Fever Reduction: Safe and effective antipyretic for reducing fever associated with viral infections, such as influenza and the common cold.
Anti-Inflammatory: Used to treat inflammatory diseases, including Kawasaki disease, rheumatic fever, and recurrent pericarditis.
Cardiovascular Protection: Secondary prevention of cardiovascular events (e.g., myocardial infarction, stroke) through its antiplatelet effects.
Antiviral: Investigated as an adjunctive treatment for viral infections (e.g., influenza, COVID-19) due to its host-directed antiviral effects.
Cancer Prevention: Long-term low-dose use is associated with a lower risk of colorectal cancer and other malignancies.

In recent years, the antiviral effects of aspirin to prevent and treat the symptoms of influenza have received more attention, and in addition, the potential of aspirin in the treatment of SARS-CoV-2 infection has been the subject of much discussion. Aspirin acts on host cell signaling, particularly through NF-κB inhibition, and blocks replication of RNA viruses and DNA viruses, exerting its antiviral activity.
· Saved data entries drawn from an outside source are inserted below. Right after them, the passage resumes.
-- pv_equiv track=rewrite | github.com/RonaTinoTe1/plugvault | scripts/scan-github.py | detect_plugin_type
-- ===== SOURCE A (Python) =====
-- def detect_plugin_type(owner: str, repo: str, contents: list | None) -> str:
--     """Detect the type of plugin based on repository structure."""
--     if not contents:
--         return "unknown"
--
--     files = {item.get("name", "").lower() for item in contents if isinstance(item, dict)}
--     dirs = {item.get("name", "").lower() for item in contents if isinstance(item, dict) and item.get("type") == "dir"}
--
--     has_plugin_json = "plugin.json" in files
--     has_claude_plugin_dir = ".claude-plugin" in dirs
--     has_mcp = any("mcp" in f for f in files) or any("mcp" in d for d in dirs)
--     has_hooks = "hooks" in dirs or any("hook" in f for f in files)
--     has_skills = "skills" in dirs or any("skill" in f for f in files)
--
--     types = []
--     if has_plugin_json or has_claude_plugin_dir or has_skills:
--         types.append("plugin")
--     if has_mcp:
--         types.append("mcp")
--     if has_hooks:
--         types.append("hooks")
--
--     if len(types) > 1:
--         return "mixed"
--     elif types:
--         return types[0]
--     return "unknown"
-- ===== SOURCE B (Python) =====
-- def detect_plugin_type(owner: str, repo: str, contents: list | None) -> str:
--     """Detect the type of plugin based on repository structure (single pass)."""
--     if not contents:
--         return "unknown"
--
--     plugin = mcp = hooks = skills = False
--     for item in contents:
--         if not isinstance(item, dict):
--             continue
--         name = item.get("name", "").lower()
--         if name == "plugin.json" or (item.get("type") == "dir" and name == ".claude-plugin"):
--             plugin = True
--         if "mcp" in name:
--             mcp = True
--         if "hook" in name:
--             hooks = True
--         if "skill" in name:
--             skills = True
--
--     plugin = plugin or skills
--     if (plugin + mcp + hooks) > 1:
--         return "mixed"
--     if plugin:
--         return "plugin"
--     if mcp:
--         return "mcp"
--     if hooks:
--         return "hooks"
--     return "unknown"
-- ===== Notes on version B (the rewrite author's own statement) =====
-- stated objective: simpler
-- what changed: Replaces the two set comprehensions plus five separate membership/any scans with one pass over contents that maintains four boolean flags (the redundant dirs-side checks collapse because a dir named 'hooks'/'skills' already contains the substring and dir names are a subset of all names), keeping the same mixed/unknown logic.
import Mathlib
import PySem

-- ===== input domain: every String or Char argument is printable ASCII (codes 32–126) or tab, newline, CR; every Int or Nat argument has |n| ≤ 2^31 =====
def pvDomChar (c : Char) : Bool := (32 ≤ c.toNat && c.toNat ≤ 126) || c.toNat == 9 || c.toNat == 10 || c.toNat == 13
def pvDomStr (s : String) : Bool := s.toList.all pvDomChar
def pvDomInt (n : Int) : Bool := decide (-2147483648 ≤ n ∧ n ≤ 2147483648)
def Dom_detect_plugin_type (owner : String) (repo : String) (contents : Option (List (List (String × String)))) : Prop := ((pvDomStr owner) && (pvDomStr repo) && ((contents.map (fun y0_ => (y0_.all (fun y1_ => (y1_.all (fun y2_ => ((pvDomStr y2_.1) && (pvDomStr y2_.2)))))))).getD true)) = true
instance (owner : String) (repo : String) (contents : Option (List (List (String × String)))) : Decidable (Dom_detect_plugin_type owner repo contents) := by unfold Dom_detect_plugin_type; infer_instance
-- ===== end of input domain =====

-- B replaces A's two set comprehensions and five separate membership/any scans by a single
-- pass over contents maintaining four boolean flags (objective: simpler, same asymptotic cost).

-- ===== PORT A =====
-- item.get("name", "").lower()
def pvNameA (item : List (String × String)) : String :=
  PySem.Str.lower ((PySem.Dict.mk item).getD "name" "")

-- item.get("type") == "dir"
def pvIsDirA (item : List (String × String)) : Bool :=
  (PySem.Dict.mk item).get? "type" == some "dir"

-- the types-list assembly and final mixed/unknown logic of A, on the three computed flags
def pvAssembleA (plugin mcp hooks : Bool) : String :=
  let types : List String := []
  let types := if plugin then types ++ ["plugin"] else types
  let types := if mcp then types ++ ["mcp"] else types
  let types := if hooks then types ++ ["hooks"] else types
  if types.length > 1 then "mixed"
  else if !types.isEmpty then types.headD ""
  else "unknown"

def detect_plugin_type (owner : String) (repo : String) (contents : Option (List (List (String × String)))) : String :=
  match contents with
  | none => "unknown"                               -- 'if not contents' (None)
  | some cs =>
    if cs.isEmpty then "unknown"                    -- 'if not contents' (empty list)
    else
      -- every item of the Lean model is a dict, so the isinstance filter keeps all items
      let files : PySem.Set String := PySem.Set.ofList (cs.map pvNameA)
      let dirs : PySem.Set String := PySem.Set.ofList ((cs.filter pvIsDirA).map pvNameA)
      let has_plugin_json := PySem.Set.contains files "plugin.json"
      let has_claude_plugin_dir := PySem.Set.contains dirs ".claude-plugin"
      let has_mcp := files.any (fun f => PySem.Str.isIn "mcp" f) || dirs.any (fun d => PySem.Str.isIn "mcp" d)
      let has_hooks := PySem.Set.contains dirs "hooks" || files.any (fun f => PySem.Str.isIn "hook" f)
      let has_skills := PySem.Set.contains dirs "skills" || files.any (fun f => PySem.Str.isIn "skill" f)
      pvAssembleA (has_plugin_json || has_claude_plugin_dir || has_skills) has_mcp has_hooks

-- ===== PORT B =====
-- one iteration of B's loop over the four flags (plugin, mcp, hooks, skills)
def pvStepB (st : Bool × Bool × Bool × Bool) (item : List (String × String)) : Bool × Bool × Bool × Bool :=
  let name := PySem.Str.lower ((PySem.Dict.mk item).getD "name" "")
  (st.1 || (name == "plugin.json" || ((PySem.Dict.mk item).get? "type" == some "dir" && name == ".claude-plugin")),
   st.2.1 || PySem.Str.isIn "mcp" name,
   st.2.2.1 || PySem.Str.isIn "hook" name,
   st.2.2.2 || PySem.Str.isIn "skill" name)

def detect_plugin_type_alt (owner : String) (repo : String) (contents : Option (List (List (String × String)))) : String :=
  match contents with
  | none => "unknown"
  | some cs =>
    if cs.isEmpty then "unknown"
    else
      let st := cs.foldl pvStepB (false, false, false, false)
      let plugin := st.1 || st.2.2.2                -- plugin = plugin or skills
      if (if plugin then (1:Int) else 0) + (if st.2.1 then 1 else 0) + (if st.2.2.1 then 1 else 0) > 1 then "mixed"
      else if plugin then "plugin"
      else if st.2.1 then "mcp"
      else if st.2.2.1 then "hooks"
      else "unknown"

-- ===== PRECONDITION & SPEC =====
def Spec_detect_plugin_type (owner : String) (repo : String) (contents : Option (List (List (String × String)))) (out : String) : Prop := out = detect_plugin_type_alt owner repo contents
instance (owner : String) (repo : String) (contents : Option (List (List (String × String)))) (out : String) : Decidable (Spec_detect_plugin_type owner repo contents out) := by unfold Spec_detect_plugin_type; infer_instance

-- ===== CLAIM (what is proved, stated in full; the proofs are below) =====
def Claim_equal_detect_plugin_type : Prop := ∀ (owner : String) (repo : String) (contents : Option (List (List (String × String)))), Dom_detect_plugin_type owner repo contents → Spec_detect_plugin_type owner repo contents (detect_plugin_type owner repo contents)

-- ===== LEMMAS AND PROOFS =====

-- B's per-item predicates
def pvPjB (item : List (String × String)) : Bool :=
  pvNameA item == "plugin.json" || (pvIsDirA item && pvNameA item == ".claude-plugin")
def pvMcpB (item : List (String × String)) : Bool := PySem.Str.isIn "mcp" (pvNameA item)
def pvHookB (item : List (String × String)) : Bool := PySem.Str.isIn "hook" (pvNameA item)
def pvSkillB (item : List (String × String)) : Bool := PySem.Str.isIn "skill" (pvNameA item)

-- B's fold is four independent any-scans
theorem pvFoldB_spec (cs : List (List (String × String))) (a b c d : Bool) :
    cs.foldl pvStepB (a, b, c, d)
      = (a || cs.any pvPjB, b || cs.any pvMcpB, c || cs.any pvHookB, d || cs.any pvSkillB) := by
  induction cs generalizing a b c d with
  | nil => simp
  | cons h t ih =>
    simp only [List.foldl_cons, List.any_cons, pvStepB, ih]
    simp [pvPjB, pvMcpB, pvHookB, pvSkillB, pvNameA, pvIsDirA, Bool.or_assoc]

-- any over a Python set of the mapped names is any over the list of items
theorem pv_any_ofList (l : List String) (p : String → Bool) :
    (PySem.Set.ofList l).any p = l.any p := by
  rw [Bool.eq_iff_iff]
  simp only [List.any_eq_true, PySem.Set.mem_ofList]

theorem pv_contains_eq_any (l : List String) (a : String) :
    l.contains a = l.any (fun x => x == a) := by
  rw [Bool.eq_iff_iff]
  simp only [List.contains_eq_mem, decide_eq_true_eq, List.any_eq_true, beq_iff_eq, exists_eq_right]

-- a disjunct that is pointwise subsumed by the other disappears
theorem pv_any_sub {α : Type} (l : List α) (p₁ p₂ : α → Bool) (h : ∀ x, p₁ x = true → p₂ x = true) :
    (l.any p₁ || l.any p₂) = l.any p₂ := by
  cases h₂ : l.any p₂ with
  | true => simp
  | false =>
    simp only [Bool.or_false]
    simp only [List.any_eq_false] at h₂ ⊢
    exact fun x hx hp => h₂ x hx (h x hp)

theorem pv_any_or {α : Type} (l : List α) (p q : α → Bool) :
    l.any (fun x => p x || q x) = (l.any p || l.any q) := by
  induction l with
  | nil => rfl
  | cons h t ih => simp only [List.any_cons, ih, Bool.or_assoc, Bool.or_left_comm]

-- the two tail computations agree on every flag combination
theorem pvAssemble_eq (P M H : Bool) :
    pvAssembleA P M H
      = (if (if P then (1:Int) else 0) + (if M then 1 else 0) + (if H then 1 else 0) > 1 then "mixed"
         else if P then "plugin" else if M then "mcp" else if H then "hooks" else "unknown") := by
  cases P <;> cases M <;> cases H <;> rfl

-- flag equalities
theorem pv_plugin_eq (cs : List (List (String × String))) :
    (PySem.Set.contains (PySem.Set.ofList (cs.map pvNameA)) "plugin.json"
      || PySem.Set.contains (PySem.Set.ofList ((cs.filter pvIsDirA).map pvNameA)) ".claude-plugin")
      = cs.any pvPjB := by
  simp only [PySem.Set.contains_eq_listContains, pv_contains_eq_any, pv_any_ofList,
    List.any_map, List.any_filter, Function.comp_def]
  rw [← pv_any_or]
  rfl

theorem pv_dir_named_sub (cs : List (List (String × String))) (nm : String) (p : List (String × String) → Bool)
    (h : ∀ item, pvNameA item = nm → p item = true) :
    (cs.any (fun it => pvIsDirA it && (pvNameA it == nm)) || cs.any p) = cs.any p := by
  refine pv_any_sub cs _ p (fun x hx => ?_)
  have hnm : pvNameA x = nm := by
    rcases Bool.and_eq_true .. |>.mp hx with ⟨_, h2⟩
    exact beq_iff_eq.mp h2
  exact h x hnm

-- ===== VERDICT (by name: the statement is the Claim_ definition above) =====
theorem detect_plugin_type_spec : Claim_equal_detect_plugin_type := by
  intro owner repo contents _
  unfold Spec_detect_plugin_type detect_plugin_type detect_plugin_type_alt
  cases contents with
  | none => rfl
  | some cs =>
    by_cases he : cs.isEmpty
    · simp [he]
    · simp only [he, pvFoldB_spec, Bool.false_or]
      rw [← pvAssemble_eq]
      -- has_mcp: the dirs scan is subsumed by the files scan
      have hmcp : ((PySem.Set.ofList (cs.map pvNameA)).any (fun f => PySem.Str.isIn "mcp" f)
          || (PySem.Set.ofList ((cs.filter pvIsDirA).map pvNameA)).any (fun d => PySem.Str.isIn "mcp" d))
          = cs.any pvMcpB := by
        simp only [pv_any_ofList, List.any_map, Function.comp_def, List.any_filter]
        rw [Bool.or_comm]
        exact pv_any_sub cs _ _ (fun x hx => (Bool.and_eq_true .. |>.mp hx).2)
      -- has_hooks: a dir literally named "hooks" contains "hook"
      have hhooks : (PySem.Set.contains (PySem.Set.ofList ((cs.filter pvIsDirA).map pvNameA)) "hooks"
          || (PySem.Set.ofList (cs.map pvNameA)).any (fun f => PySem.Str.isIn "hook" f))
          = cs.any pvHookB := by
        simp only [PySem.Set.contains_eq_listContains, pv_contains_eq_any, pv_any_ofList,
          List.any_map, Function.comp_def, List.any_filter]
        exact pv_dir_named_sub cs "hooks" pvHookB (fun item h => by
          simp only [pvHookB, h]; rfl)
      -- has_skills: a dir literally named "skills" contains "skill"
      have hskills : (PySem.Set.contains (PySem.Set.ofList ((cs.filter pvIsDirA).map pvNameA)) "skills"
          || (PySem.Set.ofList (cs.map pvNameA)).any (fun f => PySem.Str.isIn "skill" f))
          = cs.any pvSkillB := by
        simp only [PySem.Set.contains_eq_listContains, pv_contains_eq_any, pv_any_ofList,
          List.any_map, Function.comp_def, List.any_filter]
        exact pv_dir_named_sub cs "skills" pvSkillB (fun item h => by
          simp only [pvSkillB, h]; rfl)
      have hpj := pv_plugin_eq cs
      simp only [pvAssembleA]
      rw [hmcp, hhooks, hskills]
      rw [show ∀ a b c : Bool, (a || b || c) = ((a || b) || c) from fun _ _ _ => rfl]
      rw [hpj]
Aspirin's triple action against COVID-19 appears to work synergistically to: ① inhibit virus-induced activation of NF-κB, dampening cytokine storms, ② antagonize platelet aggregation, relieving hypercoagulability and microthrombosis, and ③ inhibit neutrophil extracellular traps (NETosis), alleviating endothelial damage. The combined antiviral, anti-inflammatory, and antithrombotic effects of this may potentially improve the clinical outcomes of severe COVID-19 infection, although this has yet to be confirmed in large-scale clinical trials.
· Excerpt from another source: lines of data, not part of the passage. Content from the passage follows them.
-- pv_equiv track=rewrite | github.com/srivatsavdevarakonda/flames-game | backend/flames_engine.py | apply_flames_elimination
-- ===== SOURCE A (Python) =====
-- def apply_flames_elimination(count: int):
--     """
--     Perform circular FLAMES elimination.
--     Starting from the last eliminated position, count forward `count` steps
--     and eliminate that letter. Repeat until one letter remains.
--
--     Args:
--         count (int): The number of remaining letters (used as step size)
--
--     Returns:
--         winner          (str): The surviving FLAMES letter
--         elimination_order (list): Letters in the order they were eliminated
--     """
--     flames = list("FLAMES")
--     if count == 0:
--         count = 1  # Treat 0 as 1 to avoid division errors
--
--     idx = 0
--     elimination_order = []
--
--     while len(flames) > 1:
--         idx = (idx + count - 1) % len(flames)
--         eliminated = flames.pop(idx)
--         elimination_order.append(eliminated)
--         if idx >= len(flames):
--             idx = 0
--
--     return flames[0], elimination_order
-- ===== SOURCE B (Python) =====
-- def apply_flames_elimination(count: int):
--     """Tombstone-array FLAMES elimination: fixed letters with an alive mask,
--     a survivor count and a rank pointer, instead of popping from a list."""
--     letters = list("FLAMES")
--     alive = [True] * 6
--     step = count if count != 0 else 1
--     remaining = 6
--     pos = 0  # rank among the alive slots
--     order = []
--     while remaining > 1:
--         pos = (pos + step - 1) % remaining
--         # locate the pos-th alive slot
--         seen = -1
--         i = 0
--         for j in range(6):
--             if alive[j]:
--                 seen += 1
--                 if seen == pos:
--                     i = j
--                     break
--         alive[i] = False
--         order.append(letters[i])
--         remaining -= 1
--         if pos >= remaining:
--             pos = 0
--     winner = letters[alive.index(True)]
--     return winner, order
-- ===== Notes on version B (the rewrite author's own statement) =====
-- stated objective: alternative
-- what changed: Replaced A's pop-and-compact list elimination with a fixed letter array plus a boolean alive mask, a survivor count and a rank pointer (tombstones); positions are located by scanning alive slots instead of mutating the list.
import Mathlib
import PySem

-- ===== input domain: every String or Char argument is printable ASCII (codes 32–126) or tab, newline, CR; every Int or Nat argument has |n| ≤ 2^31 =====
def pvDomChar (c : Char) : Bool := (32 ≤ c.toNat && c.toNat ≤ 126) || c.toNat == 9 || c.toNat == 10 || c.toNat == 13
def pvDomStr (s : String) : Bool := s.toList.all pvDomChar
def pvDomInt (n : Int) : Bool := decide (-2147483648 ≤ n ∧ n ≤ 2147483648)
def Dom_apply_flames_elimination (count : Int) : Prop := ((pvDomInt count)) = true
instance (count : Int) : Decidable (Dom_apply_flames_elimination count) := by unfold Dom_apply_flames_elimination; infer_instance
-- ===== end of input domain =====

-- B replaces A's pop-and-compact list by a fixed letter array with a boolean alive mask,
-- a survivor count and a rank pointer (tombstones); same results, alternative structure.

-- ===== PORT A =====
-- while-loop of A as fuel recursion (fuel 5 = exact number of iterations; the fuel only makes it total)
def aLoop (count : Int) : Nat → List String → Int → List String → (String × List String)
  | 0, flames, _, order => ((PySem.List.pyGet? flames 0).getD "", order)
  | n+1, flames, idx, order =>
    if flames.length > 1 then
      let idx' := PySem.Int.mod (idx + count - 1) (flames.length : Int)
      match PySem.List.pop? flames idx' with
      | some (el, rest) =>
        let idx'' := if idx' ≥ (rest.length : Int) then 0 else idx'
        aLoop count n rest idx'' (order ++ [el])
      | none => ((PySem.List.pyGet? flames 0).getD "", order)  -- unreachable: idx' is in range
    else ((PySem.List.pyGet? flames 0).getD "", order)

def apply_flames_elimination (count : Int) : String × List String :=
  let flames : List String := ["F", "L", "A", "M", "E", "S"]
  let count := if count = 0 then 1 else count
  aLoop count 5 flames 0 []

-- ===== PORT B =====
def bLetters : List String := ["F", "L", "A", "M", "E", "S"]

-- the for-j-in-range(6) scan locating the pos-th alive slot (with break), seen starts at -1
def bFind : List Nat → List Bool → Int → Int → Nat
  | [], _, _, _ => 0                       -- Python's initial i = 0 (never reached when pos is in range)
  | j :: js, alive, pos, seen =>
    if alive.getD j false then
      (if seen + 1 = pos then j else bFind js alive pos (seen + 1))
    else bFind js alive pos seen

-- letters[alive.index(True)]
def bWinner (alive : List Bool) : String :=
  match PySem.List.index? alive true with
  | some k => bLetters.getD k ""
  | none => ""                             -- unreachable: one slot always stays alive

def bLoop (step : Int) : Nat → List Bool → Int → Int → List String → (String × List String)
  | 0, alive, _, _, order => (bWinner alive, order)
  | n+1, alive, remaining, pos, order =>
    if remaining > 1 then
      let pos' := PySem.Int.mod (pos + step - 1) remaining
      let i := bFind (List.range 6) alive pos' (-1)
      let alive' := alive.set i false
      let order' := order ++ [bLetters.getD i ""]
      let rem' := remaining - 1
      let pos'' := if pos' ≥ rem' then 0 else pos'
      bLoop step n alive' rem' pos'' order'
    else (bWinner alive, order)

def apply_flames_elimination_alt (count : Int) : String × List String :=
  let step := if count ≠ 0 then count else 1
  bLoop step 5 [true, true, true, true, true, true] 6 0 []

-- ===== PRECONDITION & SPEC =====
def Spec_apply_flames_elimination (count : Int) (out : String × List String) : Prop := out = apply_flames_elimination_alt count
instance (count : Int) (out : String × List String) : Decidable (Spec_apply_flames_elimination count out) := by unfold Spec_apply_flames_elimination; infer_instance

-- ===== CLAIM (what is proved, stated in full; the proofs are below) =====
def Claim_equal_apply_flames_elimination : Prop := ∀ (count : Int), Dom_apply_flames_elimination count → Spec_apply_flames_elimination count (apply_flames_elimination count)

-- ===== LEMMAS AND PROOFS =====

-- counts congruent mod 60 step identically: each live modulus m ∈ {2,…,6} divides 60
theorem pv_mod_congr (x c c' m : Int) (hm : 0 < m) (hdvd : m ∣ 60)
    (h : c % 60 = c' % 60) :
    PySem.Int.mod (x + c - 1) m = PySem.Int.mod (x + c' - 1) m := by
  rw [PySem.Int.mod_eq_emod_of_pos hm, PySem.Int.mod_eq_emod_of_pos hm]
  rw [← Int.emod_emod_of_dvd (x + c - 1) hdvd, ← Int.emod_emod_of_dvd (x + c' - 1) hdvd]
  have h60 : (x + c - 1) % 60 = (x + c' - 1) % 60 := by omega
  rw [h60]

theorem aLoop_congr (c c' : Int) (h : c % 60 = c' % 60) :
    ∀ (n : Nat) (flames : List String) (idx : Int) (order : List String),
      flames.length ≤ 6 →
      aLoop c n flames idx order = aLoop c' n flames idx order := by
  intro n
  induction n with
  | zero => intro flames idx order _; rfl
  | succ n ih =>
    intro flames idx order hlen
    simp only [aLoop]
    by_cases hgt : flames.length > 1
    · simp only [if_pos hgt]
      have hdvd : (flames.length : Int) ∣ 60 := by
        interval_cases h : flames.length <;> decide
      have hmod := pv_mod_congr idx c c' (flames.length : Int) (by exact_mod_cast Nat.zero_lt_of_lt hgt) hdvd h
      rw [← hmod]
      cases hp : PySem.List.pop? flames (PySem.Int.mod (idx + c - 1) (flames.length : Int)) with
      | none => rfl
      | some r =>
        obtain ⟨el, rest⟩ := r
        have hr : rest.length ≤ 6 := by
          have := PySem.List.length_of_pop?_eq_some flames hp
          simp at this; omega
        exact ih rest _ (order ++ [el]) hr
    · simp only [if_neg hgt]

theorem bLoop_congr (c c' : Int) (h : c % 60 = c' % 60) :
    ∀ (n : Nat) (alive : List Bool) (remaining pos : Int) (order : List String),
      remaining ≤ 6 →
      bLoop c n alive remaining pos order = bLoop c' n alive remaining pos order := by
  intro n
  induction n with
  | zero => intro alive remaining pos order _; rfl
  | succ n ih =>
    intro alive remaining pos order hrem
    simp only [bLoop]
    by_cases hgt : remaining > 1
    · simp only [if_pos hgt]
      have hdvd : remaining ∣ 60 := by
        interval_cases remaining <;> decide
      have hmod := pv_mod_congr pos c c' remaining (by omega) hdvd h
      rw [← hmod]
      exact ih _ _ _ _ (by omega)
    · simp only [if_neg hgt]

-- the 60 residue classes, checked by kernel computation
theorem pv_key : ∀ r ∈ List.range 60,
    (aLoop (r : Int) 5 ["F", "L", "A", "M", "E", "S"] 0 [] ==
     bLoop (r : Int) 5 [true, true, true, true, true, true] 6 0 []) = true := by
  decide

-- ===== VERDICT (by name: the statement is the Claim_ definition above) =====
theorem apply_flames_elimination_spec : Claim_equal_apply_flames_elimination := by
  intro count _
  unfold Spec_apply_flames_elimination apply_flames_elimination apply_flames_elimination_alt
  simp only []
  set c : Int := if count = 0 then 1 else count with hc
  have hstep : (if count ≠ 0 then count else 1) = c := by
    by_cases h0 : count = 0 <;> simp [hc, h0]
  rw [hstep]
  have hcc : c % 60 = (c % 60) % 60 := (Int.emod_emod_of_dvd c dvd_rfl).symm
  have hnn : 0 ≤ c % 60 := Int.emod_nonneg c (by norm_num)
  have hlt : c % 60 < 60 := Int.emod_lt_of_pos c (by norm_num)
  set r : Nat := (c % 60).toNat with hr
  have hcast : (r : Int) = c % 60 := Int.toNat_of_nonneg hnn
  have hmem : r ∈ List.range 60 := by
    rw [List.mem_range]; omega
  have hA : aLoop c 5 ["F", "L", "A", "M", "E", "S"] 0 [] =
      aLoop (r : Int) 5 ["F", "L", "A", "M", "E", "S"] 0 [] := by
    apply aLoop_congr c (r : Int) (by rw [hcast]; exact hcc) 5 _ 0 [] (by simp)
  have hB : bLoop c 5 [true, true, true, true, true, true] 6 0 [] =
      bLoop (r : Int) 5 [true, true, true, true, true, true] 6 0 [] := by
    apply bLoop_congr c (r : Int) (by rw [hcast]; exact hcc) 5 _ 6 0 [] (by norm_num)
  rw [hA, hB]
  exact eq_of_beq (pv_key r hmem)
Fig. 1 Host cell response to SARS-CoV-2 and the role of aspirin in SARS-CoV-2 infection. (Werz O.; et al. 2024)

References

Werz O, et al. The 125th anniversary of aspirin-the story continues.Pharmaceuticals, 2024, 17(4): 437.

Breast cancer is the most common malignancy among females worldwide. Over one million women are diagnosed with breast cancer each year, and newer modalities of treatment are required to improve upon current conventional therapies that include chemotherapy, surgery, and radiotherapy, which are associated with marked systemic toxicity and adverse effects. The growing field of nanotechnology has a significant role to play.
Fariha Kanwal et al. review the drug delivery potential of mesoporous silica nanoparticles (MNPs) as a vehicle for aspirin, a drug with documented antiproliferative properties, including the ability to arrest cell cycle progression and induce apoptosis in cancer cells, but which can cause unwanted gastrointestinal irritation. They synthesised aspirin-loaded MNPs coated with polydopamine (PD) and conjugated with folic acid (FA) for enhanced targeting of folate receptors overexpressed on cancer cells (MNP-Asp-PD-PG-F). In vitro, they were able to achieve pH-sensitive drug release and demonstrate markedly enhanced cytotoxicity to MCF-7 breast cancer cells as compared to free aspirin or non-targeted NPs. This FA-decorated, PD-modified nanoparticle platform represents a new targeted strategy for safer and more effective breast cancer treatment.

Fig. 2 Synthesis of aspirin-loaded NPs (MNP-Asp@PD-PG-F), delivery mechanism of NPs, and in-vitro toxicity assays. (Kanwal F.; et al. 2022)

References

Kanwal F, et al. Aspirin repurposing in folate-decorated nanoparticles: another way to target breast cancer. Frontiers in Molecular Biosciences, 2022, 8:788279.